• Description of the task: One part of the entries below is wanted: the lines from the one containing "ps ++ (arr.filter" through the one containing "by_cases h : rowGet". Write those out exactly and nothing else.

[Stored data entries]
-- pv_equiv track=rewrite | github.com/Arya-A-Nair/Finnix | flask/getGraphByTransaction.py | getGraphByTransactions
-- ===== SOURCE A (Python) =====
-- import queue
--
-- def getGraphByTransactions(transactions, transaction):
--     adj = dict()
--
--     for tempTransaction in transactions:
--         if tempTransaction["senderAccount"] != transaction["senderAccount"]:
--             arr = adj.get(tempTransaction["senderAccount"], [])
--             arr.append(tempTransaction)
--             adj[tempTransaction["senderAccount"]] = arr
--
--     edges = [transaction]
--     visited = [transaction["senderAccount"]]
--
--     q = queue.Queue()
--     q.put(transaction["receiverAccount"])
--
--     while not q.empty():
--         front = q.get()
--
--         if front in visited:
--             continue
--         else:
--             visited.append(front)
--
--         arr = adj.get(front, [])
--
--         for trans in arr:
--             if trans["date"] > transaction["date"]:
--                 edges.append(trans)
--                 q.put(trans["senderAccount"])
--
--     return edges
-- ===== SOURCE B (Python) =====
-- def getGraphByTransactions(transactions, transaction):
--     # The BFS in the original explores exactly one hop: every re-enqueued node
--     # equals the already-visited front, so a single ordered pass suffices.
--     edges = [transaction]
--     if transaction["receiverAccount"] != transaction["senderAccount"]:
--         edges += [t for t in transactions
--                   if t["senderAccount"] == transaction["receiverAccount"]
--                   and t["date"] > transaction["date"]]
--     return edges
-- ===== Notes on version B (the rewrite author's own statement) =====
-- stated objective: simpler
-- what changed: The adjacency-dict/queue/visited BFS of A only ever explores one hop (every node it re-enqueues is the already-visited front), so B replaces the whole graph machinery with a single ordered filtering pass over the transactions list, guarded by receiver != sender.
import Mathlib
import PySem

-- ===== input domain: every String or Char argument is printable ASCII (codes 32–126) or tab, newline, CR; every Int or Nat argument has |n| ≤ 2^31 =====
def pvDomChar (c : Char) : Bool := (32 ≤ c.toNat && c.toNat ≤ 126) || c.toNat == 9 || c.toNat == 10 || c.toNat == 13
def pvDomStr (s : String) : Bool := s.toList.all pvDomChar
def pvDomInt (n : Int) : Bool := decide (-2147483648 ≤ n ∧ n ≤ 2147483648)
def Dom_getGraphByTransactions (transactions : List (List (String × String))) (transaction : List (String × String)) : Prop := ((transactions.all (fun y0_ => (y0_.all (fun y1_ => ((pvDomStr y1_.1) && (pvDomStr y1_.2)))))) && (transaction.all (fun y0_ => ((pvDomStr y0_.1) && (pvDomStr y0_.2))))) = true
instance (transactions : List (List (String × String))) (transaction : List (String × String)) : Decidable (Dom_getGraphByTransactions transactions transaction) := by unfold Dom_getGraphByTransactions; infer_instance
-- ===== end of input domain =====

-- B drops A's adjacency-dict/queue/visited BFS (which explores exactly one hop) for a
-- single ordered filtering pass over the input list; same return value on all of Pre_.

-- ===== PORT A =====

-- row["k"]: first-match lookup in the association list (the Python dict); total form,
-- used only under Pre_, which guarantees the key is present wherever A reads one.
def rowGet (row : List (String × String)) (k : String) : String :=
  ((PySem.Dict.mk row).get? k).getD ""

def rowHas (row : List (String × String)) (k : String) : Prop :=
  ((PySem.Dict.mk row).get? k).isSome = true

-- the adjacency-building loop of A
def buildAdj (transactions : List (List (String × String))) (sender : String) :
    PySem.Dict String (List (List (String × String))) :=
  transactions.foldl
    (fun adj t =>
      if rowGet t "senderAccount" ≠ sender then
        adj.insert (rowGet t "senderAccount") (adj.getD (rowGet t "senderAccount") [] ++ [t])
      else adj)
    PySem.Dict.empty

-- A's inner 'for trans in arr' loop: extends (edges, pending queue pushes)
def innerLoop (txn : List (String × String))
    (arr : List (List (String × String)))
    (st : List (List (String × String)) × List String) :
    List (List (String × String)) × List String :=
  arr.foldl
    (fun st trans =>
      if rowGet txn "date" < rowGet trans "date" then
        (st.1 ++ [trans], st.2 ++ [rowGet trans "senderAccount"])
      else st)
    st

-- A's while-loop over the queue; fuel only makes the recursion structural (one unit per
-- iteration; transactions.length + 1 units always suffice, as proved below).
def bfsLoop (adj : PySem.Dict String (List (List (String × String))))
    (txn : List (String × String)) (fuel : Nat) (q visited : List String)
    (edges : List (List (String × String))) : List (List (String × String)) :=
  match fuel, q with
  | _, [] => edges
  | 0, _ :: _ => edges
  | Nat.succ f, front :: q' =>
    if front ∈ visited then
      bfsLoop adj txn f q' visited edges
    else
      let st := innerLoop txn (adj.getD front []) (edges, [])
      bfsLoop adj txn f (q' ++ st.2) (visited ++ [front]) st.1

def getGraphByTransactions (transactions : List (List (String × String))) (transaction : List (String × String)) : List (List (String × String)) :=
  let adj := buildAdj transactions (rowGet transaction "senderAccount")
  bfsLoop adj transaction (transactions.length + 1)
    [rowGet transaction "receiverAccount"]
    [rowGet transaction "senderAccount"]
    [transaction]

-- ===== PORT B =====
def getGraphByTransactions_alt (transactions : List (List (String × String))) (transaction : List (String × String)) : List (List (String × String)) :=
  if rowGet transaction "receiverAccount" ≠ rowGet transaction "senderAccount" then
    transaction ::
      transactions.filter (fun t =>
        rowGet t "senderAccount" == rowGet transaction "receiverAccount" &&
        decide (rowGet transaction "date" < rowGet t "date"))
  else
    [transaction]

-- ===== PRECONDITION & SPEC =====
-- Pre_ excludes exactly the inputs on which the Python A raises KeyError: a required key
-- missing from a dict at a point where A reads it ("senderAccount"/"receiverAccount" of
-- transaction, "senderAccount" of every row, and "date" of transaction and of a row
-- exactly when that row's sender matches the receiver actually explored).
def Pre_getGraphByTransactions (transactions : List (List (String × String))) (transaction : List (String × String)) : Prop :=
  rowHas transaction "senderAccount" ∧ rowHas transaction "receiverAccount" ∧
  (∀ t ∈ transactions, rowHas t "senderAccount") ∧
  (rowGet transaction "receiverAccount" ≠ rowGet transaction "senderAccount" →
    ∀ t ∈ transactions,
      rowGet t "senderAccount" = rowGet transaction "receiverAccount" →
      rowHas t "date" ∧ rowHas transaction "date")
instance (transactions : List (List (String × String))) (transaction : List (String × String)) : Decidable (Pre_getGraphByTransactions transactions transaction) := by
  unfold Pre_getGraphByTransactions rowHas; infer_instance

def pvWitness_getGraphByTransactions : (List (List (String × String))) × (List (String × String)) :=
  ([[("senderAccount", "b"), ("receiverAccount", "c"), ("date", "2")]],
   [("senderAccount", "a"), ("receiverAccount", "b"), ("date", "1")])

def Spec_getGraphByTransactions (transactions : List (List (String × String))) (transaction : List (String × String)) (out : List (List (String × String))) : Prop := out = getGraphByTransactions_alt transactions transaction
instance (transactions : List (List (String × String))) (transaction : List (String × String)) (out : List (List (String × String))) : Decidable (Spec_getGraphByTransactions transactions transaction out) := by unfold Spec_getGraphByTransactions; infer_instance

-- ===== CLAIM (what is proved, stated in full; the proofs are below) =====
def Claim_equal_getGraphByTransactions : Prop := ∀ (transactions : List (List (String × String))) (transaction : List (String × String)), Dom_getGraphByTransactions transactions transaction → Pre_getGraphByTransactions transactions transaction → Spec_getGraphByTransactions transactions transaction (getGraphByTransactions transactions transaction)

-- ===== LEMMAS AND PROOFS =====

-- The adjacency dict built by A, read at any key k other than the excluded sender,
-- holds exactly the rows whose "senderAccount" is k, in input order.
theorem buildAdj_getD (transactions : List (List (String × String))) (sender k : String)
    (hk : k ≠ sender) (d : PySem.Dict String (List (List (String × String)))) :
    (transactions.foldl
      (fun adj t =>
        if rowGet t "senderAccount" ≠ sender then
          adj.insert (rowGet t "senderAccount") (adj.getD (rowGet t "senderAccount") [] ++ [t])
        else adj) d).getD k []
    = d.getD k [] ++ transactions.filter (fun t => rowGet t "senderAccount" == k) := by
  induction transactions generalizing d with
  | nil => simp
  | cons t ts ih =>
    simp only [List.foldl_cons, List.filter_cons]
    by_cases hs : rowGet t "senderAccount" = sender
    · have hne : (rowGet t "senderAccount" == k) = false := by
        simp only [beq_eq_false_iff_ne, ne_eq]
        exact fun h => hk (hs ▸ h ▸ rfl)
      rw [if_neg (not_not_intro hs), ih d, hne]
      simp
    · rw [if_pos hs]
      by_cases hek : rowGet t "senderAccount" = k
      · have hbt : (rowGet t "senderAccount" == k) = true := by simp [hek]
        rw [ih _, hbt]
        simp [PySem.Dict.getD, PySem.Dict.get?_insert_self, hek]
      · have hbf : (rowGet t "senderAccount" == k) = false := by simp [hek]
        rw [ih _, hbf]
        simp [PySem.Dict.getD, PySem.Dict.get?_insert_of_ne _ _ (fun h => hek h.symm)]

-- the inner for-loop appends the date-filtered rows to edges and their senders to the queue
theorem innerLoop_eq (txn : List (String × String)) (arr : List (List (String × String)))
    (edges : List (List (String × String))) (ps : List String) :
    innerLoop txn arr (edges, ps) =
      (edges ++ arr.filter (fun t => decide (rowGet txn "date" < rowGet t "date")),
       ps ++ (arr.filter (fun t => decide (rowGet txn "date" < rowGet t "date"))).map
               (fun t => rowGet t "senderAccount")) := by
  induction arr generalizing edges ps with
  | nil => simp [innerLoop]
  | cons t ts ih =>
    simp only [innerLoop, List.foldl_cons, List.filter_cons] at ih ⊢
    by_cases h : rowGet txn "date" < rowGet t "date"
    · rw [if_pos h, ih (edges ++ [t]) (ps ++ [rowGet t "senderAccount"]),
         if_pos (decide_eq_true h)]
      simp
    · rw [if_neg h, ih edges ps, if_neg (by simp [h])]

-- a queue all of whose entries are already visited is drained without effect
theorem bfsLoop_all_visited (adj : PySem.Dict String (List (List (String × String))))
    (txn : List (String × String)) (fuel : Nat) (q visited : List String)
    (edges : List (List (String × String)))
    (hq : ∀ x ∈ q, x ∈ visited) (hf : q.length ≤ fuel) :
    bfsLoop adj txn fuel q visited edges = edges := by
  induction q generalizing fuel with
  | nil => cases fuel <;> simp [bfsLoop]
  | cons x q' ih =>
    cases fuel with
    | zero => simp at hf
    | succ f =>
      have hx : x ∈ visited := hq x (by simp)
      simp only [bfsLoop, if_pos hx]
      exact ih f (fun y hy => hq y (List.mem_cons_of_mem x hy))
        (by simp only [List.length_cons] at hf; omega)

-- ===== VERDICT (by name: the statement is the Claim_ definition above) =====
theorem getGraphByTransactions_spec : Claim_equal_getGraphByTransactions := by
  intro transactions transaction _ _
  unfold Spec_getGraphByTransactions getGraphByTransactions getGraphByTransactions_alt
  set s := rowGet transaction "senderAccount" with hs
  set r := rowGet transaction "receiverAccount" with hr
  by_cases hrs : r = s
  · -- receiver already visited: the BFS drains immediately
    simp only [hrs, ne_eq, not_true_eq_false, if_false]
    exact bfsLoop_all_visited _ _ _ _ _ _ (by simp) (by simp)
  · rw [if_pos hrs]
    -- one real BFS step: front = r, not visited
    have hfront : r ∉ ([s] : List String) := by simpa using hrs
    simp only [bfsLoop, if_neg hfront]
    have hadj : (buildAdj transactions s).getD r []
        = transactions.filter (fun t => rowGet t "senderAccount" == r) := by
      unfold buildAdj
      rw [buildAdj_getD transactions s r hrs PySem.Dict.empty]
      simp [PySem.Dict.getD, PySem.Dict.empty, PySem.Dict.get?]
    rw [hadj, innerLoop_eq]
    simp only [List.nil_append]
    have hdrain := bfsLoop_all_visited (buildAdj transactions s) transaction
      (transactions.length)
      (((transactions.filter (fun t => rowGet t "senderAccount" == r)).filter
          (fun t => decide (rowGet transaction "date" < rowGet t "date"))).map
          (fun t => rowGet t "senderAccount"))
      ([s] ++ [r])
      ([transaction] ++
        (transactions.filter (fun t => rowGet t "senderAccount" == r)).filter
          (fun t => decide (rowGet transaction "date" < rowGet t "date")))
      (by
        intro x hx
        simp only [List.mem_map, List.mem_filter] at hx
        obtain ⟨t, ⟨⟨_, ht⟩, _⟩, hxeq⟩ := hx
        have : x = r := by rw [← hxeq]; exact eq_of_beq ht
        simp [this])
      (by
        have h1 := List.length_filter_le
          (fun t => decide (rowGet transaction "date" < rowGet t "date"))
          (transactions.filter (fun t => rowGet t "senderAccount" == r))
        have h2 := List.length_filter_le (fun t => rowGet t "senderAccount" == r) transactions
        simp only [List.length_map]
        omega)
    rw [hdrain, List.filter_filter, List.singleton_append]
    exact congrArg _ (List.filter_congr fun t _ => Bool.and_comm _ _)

• Answer:
       ps ++ (arr.filter (fun t => decide (rowGet txn "date" < rowGet t "date"))).map
               (fun t => rowGet t "senderAccount")) := by
  induction arr generalizing edges ps with
  | nil => simp [innerLoop]
  | cons t ts ih =>
    simp only [innerLoop, List.foldl_cons, List.filter_cons] at ih ⊢
    by_cases h : rowGet txn "date" < rowGet t "date"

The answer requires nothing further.